:: Records for processing ::

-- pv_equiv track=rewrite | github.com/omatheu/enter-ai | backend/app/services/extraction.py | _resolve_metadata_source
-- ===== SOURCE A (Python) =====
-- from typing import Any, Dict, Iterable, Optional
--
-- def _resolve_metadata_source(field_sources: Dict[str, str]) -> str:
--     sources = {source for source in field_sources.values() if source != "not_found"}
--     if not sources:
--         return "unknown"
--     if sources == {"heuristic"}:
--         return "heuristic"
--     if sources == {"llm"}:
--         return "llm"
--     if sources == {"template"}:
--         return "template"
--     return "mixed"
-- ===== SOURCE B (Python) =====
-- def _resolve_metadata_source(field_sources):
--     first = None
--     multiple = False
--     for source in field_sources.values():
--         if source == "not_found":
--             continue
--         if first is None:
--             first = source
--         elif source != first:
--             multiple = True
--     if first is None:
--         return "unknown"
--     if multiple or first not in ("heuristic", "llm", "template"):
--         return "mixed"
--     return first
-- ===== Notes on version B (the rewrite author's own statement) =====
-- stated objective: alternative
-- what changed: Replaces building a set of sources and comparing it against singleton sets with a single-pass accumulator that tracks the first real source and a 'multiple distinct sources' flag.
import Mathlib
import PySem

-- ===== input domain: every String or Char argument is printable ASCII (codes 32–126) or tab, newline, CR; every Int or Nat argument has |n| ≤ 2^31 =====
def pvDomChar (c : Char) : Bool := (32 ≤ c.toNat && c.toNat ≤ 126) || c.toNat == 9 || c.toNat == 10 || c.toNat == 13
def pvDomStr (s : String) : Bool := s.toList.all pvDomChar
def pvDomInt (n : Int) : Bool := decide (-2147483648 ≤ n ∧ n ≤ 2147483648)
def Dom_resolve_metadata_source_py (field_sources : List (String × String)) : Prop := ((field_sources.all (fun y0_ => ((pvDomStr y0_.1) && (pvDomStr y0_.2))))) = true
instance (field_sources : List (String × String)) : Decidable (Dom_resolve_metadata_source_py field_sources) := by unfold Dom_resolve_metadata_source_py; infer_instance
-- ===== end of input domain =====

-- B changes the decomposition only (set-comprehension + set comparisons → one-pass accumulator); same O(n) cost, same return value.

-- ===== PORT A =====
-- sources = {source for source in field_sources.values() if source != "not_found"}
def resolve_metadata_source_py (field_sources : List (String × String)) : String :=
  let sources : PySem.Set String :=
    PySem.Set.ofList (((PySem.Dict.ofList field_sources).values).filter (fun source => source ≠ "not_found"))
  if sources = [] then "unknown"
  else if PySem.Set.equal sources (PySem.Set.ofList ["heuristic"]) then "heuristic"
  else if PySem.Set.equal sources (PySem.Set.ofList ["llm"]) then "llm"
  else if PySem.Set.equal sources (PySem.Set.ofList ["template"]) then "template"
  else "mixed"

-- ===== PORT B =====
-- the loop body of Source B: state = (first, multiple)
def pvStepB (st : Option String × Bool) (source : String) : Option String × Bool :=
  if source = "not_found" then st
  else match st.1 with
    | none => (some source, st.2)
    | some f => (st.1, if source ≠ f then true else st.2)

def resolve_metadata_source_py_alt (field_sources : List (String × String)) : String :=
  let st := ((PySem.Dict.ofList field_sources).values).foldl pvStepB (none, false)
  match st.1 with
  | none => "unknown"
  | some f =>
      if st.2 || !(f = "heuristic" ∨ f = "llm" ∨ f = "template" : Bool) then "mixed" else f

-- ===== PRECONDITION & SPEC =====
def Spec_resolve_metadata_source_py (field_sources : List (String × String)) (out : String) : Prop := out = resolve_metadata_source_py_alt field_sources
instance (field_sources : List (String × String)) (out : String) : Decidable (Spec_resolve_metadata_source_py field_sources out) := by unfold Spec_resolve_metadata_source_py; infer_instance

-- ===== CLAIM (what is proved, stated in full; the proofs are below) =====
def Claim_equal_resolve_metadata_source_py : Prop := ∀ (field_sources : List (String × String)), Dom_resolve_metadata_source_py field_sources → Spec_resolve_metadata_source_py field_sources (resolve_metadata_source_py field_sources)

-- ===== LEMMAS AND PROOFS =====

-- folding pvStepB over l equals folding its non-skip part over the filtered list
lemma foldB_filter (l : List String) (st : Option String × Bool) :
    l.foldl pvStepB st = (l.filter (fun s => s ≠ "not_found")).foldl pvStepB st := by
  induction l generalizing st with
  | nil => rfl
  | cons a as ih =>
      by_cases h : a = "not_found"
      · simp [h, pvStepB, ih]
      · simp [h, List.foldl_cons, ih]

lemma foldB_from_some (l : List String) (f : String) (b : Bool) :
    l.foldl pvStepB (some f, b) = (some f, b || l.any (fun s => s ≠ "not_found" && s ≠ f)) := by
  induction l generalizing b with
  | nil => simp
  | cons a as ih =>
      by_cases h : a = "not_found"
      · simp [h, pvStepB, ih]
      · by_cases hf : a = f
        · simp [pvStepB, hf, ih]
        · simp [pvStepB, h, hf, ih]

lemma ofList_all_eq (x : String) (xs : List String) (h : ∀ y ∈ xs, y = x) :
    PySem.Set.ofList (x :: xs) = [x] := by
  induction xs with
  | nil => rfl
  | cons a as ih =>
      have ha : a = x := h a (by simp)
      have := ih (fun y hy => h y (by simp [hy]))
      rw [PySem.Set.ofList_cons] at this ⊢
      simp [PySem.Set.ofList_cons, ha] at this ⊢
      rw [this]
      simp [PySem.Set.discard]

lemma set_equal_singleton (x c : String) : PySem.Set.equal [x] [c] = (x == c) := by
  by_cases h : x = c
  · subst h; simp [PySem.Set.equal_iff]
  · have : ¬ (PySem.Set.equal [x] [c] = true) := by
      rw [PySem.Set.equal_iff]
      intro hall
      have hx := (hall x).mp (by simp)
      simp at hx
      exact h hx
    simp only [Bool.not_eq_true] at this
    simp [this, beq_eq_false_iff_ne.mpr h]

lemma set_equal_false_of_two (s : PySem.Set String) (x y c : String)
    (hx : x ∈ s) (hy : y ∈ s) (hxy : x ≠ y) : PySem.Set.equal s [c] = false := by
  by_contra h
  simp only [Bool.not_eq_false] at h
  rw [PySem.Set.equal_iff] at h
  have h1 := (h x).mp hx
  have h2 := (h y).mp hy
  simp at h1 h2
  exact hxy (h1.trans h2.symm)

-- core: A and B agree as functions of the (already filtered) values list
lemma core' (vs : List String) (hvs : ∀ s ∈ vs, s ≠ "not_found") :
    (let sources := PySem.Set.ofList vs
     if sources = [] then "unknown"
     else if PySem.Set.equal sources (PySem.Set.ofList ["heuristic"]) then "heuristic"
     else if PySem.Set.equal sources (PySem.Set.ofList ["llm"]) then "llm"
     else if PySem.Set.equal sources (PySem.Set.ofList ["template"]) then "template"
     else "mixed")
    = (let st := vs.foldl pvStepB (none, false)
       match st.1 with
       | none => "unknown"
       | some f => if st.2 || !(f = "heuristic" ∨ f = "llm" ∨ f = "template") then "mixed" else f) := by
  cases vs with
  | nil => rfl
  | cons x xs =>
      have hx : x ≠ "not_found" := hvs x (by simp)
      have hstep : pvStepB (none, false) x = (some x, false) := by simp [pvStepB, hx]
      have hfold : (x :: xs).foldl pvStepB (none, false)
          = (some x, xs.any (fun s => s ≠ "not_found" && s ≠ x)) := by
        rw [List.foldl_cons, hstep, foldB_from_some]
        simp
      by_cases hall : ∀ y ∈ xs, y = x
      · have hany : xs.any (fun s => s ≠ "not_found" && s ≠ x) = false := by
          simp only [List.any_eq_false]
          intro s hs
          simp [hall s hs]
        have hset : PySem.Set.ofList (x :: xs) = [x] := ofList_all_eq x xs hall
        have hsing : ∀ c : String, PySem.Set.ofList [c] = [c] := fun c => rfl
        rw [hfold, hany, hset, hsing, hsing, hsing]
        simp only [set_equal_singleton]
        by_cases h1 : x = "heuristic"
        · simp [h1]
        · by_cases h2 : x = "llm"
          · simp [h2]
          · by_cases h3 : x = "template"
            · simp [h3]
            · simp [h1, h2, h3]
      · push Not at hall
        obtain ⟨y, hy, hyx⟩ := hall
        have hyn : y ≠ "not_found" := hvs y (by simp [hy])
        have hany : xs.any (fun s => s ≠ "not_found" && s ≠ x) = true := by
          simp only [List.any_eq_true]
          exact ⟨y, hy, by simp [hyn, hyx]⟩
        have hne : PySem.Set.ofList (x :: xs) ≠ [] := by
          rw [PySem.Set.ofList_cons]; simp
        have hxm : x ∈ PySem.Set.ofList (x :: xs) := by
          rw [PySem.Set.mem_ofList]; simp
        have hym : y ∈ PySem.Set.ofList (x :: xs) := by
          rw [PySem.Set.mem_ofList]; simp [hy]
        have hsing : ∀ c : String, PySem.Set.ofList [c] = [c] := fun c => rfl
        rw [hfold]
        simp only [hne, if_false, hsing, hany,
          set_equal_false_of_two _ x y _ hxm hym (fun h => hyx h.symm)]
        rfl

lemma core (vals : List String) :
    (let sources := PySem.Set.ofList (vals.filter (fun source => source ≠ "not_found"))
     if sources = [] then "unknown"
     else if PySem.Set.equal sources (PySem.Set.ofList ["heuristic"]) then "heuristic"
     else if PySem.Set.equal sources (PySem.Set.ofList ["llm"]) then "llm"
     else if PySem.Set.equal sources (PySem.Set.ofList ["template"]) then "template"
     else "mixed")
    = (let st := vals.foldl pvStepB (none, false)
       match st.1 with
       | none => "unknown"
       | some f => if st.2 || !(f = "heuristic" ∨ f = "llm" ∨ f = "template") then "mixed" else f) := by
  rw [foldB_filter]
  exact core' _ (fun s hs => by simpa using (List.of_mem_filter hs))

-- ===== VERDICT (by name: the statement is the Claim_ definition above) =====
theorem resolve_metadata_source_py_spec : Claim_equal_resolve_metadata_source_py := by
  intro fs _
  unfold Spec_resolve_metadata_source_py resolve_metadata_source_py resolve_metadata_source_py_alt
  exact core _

:::
:: Records for processing ::

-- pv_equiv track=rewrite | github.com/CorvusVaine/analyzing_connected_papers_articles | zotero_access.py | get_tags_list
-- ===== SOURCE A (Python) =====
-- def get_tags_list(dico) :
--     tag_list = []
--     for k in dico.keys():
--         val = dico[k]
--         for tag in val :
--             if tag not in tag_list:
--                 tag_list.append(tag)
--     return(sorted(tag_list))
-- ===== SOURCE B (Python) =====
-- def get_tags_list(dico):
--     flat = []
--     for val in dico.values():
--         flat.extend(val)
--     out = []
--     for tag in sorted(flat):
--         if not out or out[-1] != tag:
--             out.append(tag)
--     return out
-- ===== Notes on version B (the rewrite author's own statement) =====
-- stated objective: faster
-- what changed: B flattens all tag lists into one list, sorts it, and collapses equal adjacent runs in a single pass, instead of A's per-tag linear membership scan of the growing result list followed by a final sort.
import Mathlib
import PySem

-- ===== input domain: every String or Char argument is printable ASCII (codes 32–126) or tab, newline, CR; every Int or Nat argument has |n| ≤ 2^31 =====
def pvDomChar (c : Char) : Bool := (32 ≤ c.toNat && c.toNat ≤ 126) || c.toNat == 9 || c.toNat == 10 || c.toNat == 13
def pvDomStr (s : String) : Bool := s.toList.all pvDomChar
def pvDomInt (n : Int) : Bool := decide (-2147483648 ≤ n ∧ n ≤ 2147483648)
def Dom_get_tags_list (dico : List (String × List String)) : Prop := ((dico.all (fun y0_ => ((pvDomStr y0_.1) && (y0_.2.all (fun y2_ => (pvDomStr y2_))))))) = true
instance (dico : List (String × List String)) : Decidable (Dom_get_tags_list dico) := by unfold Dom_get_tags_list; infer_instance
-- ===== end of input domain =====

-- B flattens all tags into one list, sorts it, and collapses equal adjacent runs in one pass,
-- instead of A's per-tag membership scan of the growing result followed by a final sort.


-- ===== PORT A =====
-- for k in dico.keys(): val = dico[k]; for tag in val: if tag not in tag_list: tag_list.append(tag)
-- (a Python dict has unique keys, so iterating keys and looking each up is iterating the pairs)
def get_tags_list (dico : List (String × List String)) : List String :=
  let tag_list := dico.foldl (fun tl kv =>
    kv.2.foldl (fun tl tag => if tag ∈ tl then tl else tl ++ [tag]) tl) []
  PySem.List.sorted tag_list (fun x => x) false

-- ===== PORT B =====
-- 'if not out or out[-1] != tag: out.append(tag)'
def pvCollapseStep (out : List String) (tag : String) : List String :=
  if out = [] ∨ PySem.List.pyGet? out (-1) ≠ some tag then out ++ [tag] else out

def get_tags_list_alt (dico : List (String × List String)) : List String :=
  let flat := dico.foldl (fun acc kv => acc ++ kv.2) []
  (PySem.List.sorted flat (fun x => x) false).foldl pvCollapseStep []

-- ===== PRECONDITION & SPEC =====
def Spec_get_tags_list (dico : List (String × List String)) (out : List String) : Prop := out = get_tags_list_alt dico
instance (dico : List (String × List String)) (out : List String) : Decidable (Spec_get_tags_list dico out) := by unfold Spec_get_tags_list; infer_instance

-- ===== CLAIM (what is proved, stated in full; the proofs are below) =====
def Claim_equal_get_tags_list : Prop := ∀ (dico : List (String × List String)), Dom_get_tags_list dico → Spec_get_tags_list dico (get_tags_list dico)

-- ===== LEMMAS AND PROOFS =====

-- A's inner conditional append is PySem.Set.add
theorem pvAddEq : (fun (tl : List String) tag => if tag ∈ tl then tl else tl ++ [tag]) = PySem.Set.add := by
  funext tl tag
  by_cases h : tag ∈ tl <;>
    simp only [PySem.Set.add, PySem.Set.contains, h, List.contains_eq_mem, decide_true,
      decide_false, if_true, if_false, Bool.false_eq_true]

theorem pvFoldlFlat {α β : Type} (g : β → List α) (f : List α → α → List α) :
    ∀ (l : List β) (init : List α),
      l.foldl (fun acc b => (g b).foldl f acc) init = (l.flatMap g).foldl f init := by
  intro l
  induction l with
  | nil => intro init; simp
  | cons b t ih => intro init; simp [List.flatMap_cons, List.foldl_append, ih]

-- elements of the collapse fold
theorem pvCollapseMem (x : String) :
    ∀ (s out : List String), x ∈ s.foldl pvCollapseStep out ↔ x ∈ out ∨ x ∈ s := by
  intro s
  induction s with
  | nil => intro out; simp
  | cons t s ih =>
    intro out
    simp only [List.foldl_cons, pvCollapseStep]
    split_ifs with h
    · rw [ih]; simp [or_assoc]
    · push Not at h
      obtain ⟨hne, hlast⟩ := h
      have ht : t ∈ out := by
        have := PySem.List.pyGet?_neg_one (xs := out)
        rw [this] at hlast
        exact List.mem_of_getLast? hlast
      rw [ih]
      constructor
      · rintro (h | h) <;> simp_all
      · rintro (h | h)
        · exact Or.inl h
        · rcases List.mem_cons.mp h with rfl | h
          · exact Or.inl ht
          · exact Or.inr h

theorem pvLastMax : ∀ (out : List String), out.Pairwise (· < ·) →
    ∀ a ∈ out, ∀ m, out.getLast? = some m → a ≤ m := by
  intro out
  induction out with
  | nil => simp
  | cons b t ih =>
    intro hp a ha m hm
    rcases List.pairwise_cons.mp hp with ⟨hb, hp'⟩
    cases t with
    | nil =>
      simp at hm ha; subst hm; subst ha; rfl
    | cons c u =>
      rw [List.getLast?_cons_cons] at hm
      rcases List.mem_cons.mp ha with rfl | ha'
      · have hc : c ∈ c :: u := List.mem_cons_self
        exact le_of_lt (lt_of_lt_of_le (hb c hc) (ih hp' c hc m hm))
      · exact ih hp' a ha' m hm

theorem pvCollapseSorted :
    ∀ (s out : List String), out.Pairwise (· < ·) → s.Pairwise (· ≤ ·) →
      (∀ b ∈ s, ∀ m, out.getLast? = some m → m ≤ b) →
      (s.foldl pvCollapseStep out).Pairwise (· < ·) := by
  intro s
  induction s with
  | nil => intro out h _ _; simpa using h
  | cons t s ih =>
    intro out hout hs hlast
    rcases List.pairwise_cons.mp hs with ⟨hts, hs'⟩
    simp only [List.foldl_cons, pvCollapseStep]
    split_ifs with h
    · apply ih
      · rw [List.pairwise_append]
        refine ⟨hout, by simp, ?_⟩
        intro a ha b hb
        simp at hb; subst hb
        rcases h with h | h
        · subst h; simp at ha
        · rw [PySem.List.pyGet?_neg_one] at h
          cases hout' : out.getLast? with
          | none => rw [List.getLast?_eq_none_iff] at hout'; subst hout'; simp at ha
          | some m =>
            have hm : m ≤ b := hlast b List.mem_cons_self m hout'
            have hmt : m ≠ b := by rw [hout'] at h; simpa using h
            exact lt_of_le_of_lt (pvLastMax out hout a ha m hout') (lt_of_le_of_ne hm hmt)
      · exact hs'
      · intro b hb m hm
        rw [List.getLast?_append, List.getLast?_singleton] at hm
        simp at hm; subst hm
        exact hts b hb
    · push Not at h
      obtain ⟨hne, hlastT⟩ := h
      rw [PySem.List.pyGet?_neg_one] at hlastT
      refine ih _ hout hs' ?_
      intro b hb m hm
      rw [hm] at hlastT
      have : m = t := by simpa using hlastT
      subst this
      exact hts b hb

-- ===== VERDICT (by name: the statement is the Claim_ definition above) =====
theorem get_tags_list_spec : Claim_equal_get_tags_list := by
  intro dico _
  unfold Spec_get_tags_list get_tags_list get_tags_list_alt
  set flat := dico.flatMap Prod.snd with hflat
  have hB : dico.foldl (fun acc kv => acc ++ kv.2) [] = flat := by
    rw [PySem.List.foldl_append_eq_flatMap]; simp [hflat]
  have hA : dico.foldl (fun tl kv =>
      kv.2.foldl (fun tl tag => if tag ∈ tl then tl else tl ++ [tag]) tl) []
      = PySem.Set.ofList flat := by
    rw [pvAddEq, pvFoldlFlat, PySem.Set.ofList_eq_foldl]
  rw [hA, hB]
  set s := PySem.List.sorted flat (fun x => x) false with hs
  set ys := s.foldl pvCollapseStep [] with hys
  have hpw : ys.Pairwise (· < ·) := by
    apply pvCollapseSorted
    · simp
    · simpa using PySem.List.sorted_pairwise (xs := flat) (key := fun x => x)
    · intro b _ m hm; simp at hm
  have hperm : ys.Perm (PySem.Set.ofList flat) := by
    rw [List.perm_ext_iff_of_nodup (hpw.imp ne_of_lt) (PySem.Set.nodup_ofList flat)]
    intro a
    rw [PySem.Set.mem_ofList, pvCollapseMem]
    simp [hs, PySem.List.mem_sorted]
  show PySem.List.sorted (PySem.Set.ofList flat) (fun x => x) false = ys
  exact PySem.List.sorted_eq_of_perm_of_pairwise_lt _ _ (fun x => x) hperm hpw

:::
:: Records for processing ::

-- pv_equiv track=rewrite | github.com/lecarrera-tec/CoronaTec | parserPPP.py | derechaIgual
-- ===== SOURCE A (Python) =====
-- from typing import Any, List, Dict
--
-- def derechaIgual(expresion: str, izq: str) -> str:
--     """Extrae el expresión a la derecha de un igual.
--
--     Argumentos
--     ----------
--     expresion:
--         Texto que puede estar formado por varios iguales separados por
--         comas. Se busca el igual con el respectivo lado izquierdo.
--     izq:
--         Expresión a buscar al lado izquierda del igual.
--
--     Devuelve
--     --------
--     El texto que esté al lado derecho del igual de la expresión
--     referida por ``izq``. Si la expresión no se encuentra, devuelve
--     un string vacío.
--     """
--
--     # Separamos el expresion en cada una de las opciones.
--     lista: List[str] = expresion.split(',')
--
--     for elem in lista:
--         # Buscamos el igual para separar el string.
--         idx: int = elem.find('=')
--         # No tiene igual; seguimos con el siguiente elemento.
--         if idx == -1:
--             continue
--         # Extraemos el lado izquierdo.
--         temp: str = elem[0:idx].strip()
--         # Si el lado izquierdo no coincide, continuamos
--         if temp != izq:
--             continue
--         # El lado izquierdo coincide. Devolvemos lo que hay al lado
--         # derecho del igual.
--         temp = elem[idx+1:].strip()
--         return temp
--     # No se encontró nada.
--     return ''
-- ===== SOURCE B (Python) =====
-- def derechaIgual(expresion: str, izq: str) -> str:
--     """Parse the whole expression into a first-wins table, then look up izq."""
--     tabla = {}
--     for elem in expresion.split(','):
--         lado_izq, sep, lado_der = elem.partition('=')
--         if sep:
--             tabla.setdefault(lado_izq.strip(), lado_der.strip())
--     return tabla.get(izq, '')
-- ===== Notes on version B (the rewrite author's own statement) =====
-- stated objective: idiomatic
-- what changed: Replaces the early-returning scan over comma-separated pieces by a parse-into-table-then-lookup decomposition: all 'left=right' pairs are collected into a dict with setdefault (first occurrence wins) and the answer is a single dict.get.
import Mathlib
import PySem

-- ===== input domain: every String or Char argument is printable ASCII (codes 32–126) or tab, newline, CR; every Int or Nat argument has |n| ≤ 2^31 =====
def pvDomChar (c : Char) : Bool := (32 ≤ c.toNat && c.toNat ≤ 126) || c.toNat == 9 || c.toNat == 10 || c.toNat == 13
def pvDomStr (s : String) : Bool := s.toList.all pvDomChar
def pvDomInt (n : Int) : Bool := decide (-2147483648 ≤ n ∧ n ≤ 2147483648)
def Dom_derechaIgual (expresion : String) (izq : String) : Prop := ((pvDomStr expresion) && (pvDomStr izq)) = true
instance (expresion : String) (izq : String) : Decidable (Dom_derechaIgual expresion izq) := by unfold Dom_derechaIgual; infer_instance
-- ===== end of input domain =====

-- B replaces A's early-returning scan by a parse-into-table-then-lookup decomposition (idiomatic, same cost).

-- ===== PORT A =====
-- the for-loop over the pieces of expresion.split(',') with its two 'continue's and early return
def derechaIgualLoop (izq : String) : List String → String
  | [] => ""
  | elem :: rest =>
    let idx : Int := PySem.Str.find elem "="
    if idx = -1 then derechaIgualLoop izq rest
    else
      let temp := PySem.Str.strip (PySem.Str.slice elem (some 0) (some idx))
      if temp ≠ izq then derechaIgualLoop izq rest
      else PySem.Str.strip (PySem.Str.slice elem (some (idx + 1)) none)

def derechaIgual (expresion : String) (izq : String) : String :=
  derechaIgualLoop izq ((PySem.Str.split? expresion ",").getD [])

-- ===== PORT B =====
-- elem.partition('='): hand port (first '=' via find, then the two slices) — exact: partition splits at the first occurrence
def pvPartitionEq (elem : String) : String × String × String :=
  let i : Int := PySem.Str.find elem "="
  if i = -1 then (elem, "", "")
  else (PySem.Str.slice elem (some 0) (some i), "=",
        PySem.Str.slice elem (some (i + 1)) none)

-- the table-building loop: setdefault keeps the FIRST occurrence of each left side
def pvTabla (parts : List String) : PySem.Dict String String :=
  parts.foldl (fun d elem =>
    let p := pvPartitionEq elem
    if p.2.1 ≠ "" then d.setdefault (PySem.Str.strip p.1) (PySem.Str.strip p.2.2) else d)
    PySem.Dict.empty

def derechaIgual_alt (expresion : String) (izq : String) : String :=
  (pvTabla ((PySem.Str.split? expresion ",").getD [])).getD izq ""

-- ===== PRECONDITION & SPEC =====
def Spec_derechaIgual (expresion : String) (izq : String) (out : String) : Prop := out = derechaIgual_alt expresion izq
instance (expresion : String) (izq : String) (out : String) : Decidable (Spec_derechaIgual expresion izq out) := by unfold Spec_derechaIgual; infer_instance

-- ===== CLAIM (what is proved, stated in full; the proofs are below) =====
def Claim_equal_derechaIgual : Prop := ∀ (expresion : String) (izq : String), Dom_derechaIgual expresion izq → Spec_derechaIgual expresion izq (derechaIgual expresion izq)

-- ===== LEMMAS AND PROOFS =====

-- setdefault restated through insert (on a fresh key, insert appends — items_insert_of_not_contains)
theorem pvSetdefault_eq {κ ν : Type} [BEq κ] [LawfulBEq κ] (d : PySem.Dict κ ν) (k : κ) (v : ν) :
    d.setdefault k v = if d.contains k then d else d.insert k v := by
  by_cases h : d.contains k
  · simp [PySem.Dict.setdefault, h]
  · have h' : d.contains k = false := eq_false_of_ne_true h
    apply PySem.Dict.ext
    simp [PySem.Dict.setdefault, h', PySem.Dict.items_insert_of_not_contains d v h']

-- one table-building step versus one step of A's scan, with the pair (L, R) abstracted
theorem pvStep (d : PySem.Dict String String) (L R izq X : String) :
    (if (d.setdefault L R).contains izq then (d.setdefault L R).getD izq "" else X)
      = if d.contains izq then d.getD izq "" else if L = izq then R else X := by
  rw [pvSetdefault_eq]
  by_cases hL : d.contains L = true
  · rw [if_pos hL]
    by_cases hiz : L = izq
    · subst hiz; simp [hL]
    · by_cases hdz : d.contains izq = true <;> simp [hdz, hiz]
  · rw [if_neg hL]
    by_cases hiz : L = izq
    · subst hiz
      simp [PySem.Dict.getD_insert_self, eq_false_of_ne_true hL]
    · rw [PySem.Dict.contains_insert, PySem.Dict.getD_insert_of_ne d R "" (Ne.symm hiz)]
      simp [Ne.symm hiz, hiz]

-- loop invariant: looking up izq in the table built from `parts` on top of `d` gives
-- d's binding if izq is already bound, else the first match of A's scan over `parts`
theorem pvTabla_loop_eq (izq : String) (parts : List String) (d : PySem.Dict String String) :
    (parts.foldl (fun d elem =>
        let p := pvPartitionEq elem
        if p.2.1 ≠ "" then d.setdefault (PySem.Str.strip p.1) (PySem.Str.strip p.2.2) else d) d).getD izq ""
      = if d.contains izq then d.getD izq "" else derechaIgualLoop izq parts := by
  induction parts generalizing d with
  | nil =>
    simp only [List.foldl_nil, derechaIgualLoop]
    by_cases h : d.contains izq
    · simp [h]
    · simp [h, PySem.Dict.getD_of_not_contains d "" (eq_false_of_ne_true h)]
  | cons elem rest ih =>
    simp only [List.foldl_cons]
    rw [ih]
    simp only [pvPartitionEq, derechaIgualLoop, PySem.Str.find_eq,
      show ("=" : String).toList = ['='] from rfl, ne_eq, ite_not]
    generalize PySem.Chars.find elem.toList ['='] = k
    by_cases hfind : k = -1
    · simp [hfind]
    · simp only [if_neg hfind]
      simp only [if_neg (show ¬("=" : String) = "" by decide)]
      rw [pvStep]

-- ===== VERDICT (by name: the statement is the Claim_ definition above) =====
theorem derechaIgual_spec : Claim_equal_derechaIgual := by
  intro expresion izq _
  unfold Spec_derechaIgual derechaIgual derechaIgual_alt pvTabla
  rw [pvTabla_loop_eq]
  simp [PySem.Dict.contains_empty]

:::

> **Exercise instructions**
Starting at the line that contains "-- B changes" and stopping after the line that contains "def Spec_resolve_metadata_source_py (field_sources", write out every line exactly as it appears above, and no other line.

> **Task solution**
-- B changes the decomposition only (set-comprehension + set comparisons → one-pass accumulator); same O(n) cost, same return value.

-- ===== PORT A =====
-- sources = {source for source in field_sources.values() if source != "not_found"}
def resolve_metadata_source_py (field_sources : List (String × String)) : String :=
  let sources : PySem.Set String :=
    PySem.Set.ofList (((PySem.Dict.ofList field_sources).values).filter (fun source => source ≠ "not_found"))
  if sources = [] then "unknown"
  else if PySem.Set.equal sources (PySem.Set.ofList ["heuristic"]) then "heuristic"
  else if PySem.Set.equal sources (PySem.Set.ofList ["llm"]) then "llm"
  else if PySem.Set.equal sources (PySem.Set.ofList ["template"]) then "template"
  else "mixed"

-- ===== PORT B =====
-- the loop body of Source B: state = (first, multiple)
def pvStepB (st : Option String × Bool) (source : String) : Option String × Bool :=
  if source = "not_found" then st
  else match st.1 with
    | none => (some source, st.2)
    | some f => (st.1, if source ≠ f then true else st.2)

def resolve_metadata_source_py_alt (field_sources : List (String × String)) : String :=
  let st := ((PySem.Dict.ofList field_sources).values).foldl pvStepB (none, false)
  match st.1 with
  | none => "unknown"
  | some f =>
      if st.2 || !(f = "heuristic" ∨ f = "llm" ∨ f = "template" : Bool) then "mixed" else f

-- ===== PRECONDITION & SPEC =====
def Spec_resolve_metadata_source_py (field_sources : List (String × String)) (out : String) : Prop := out = resolve_metadata_source_py_alt field_sources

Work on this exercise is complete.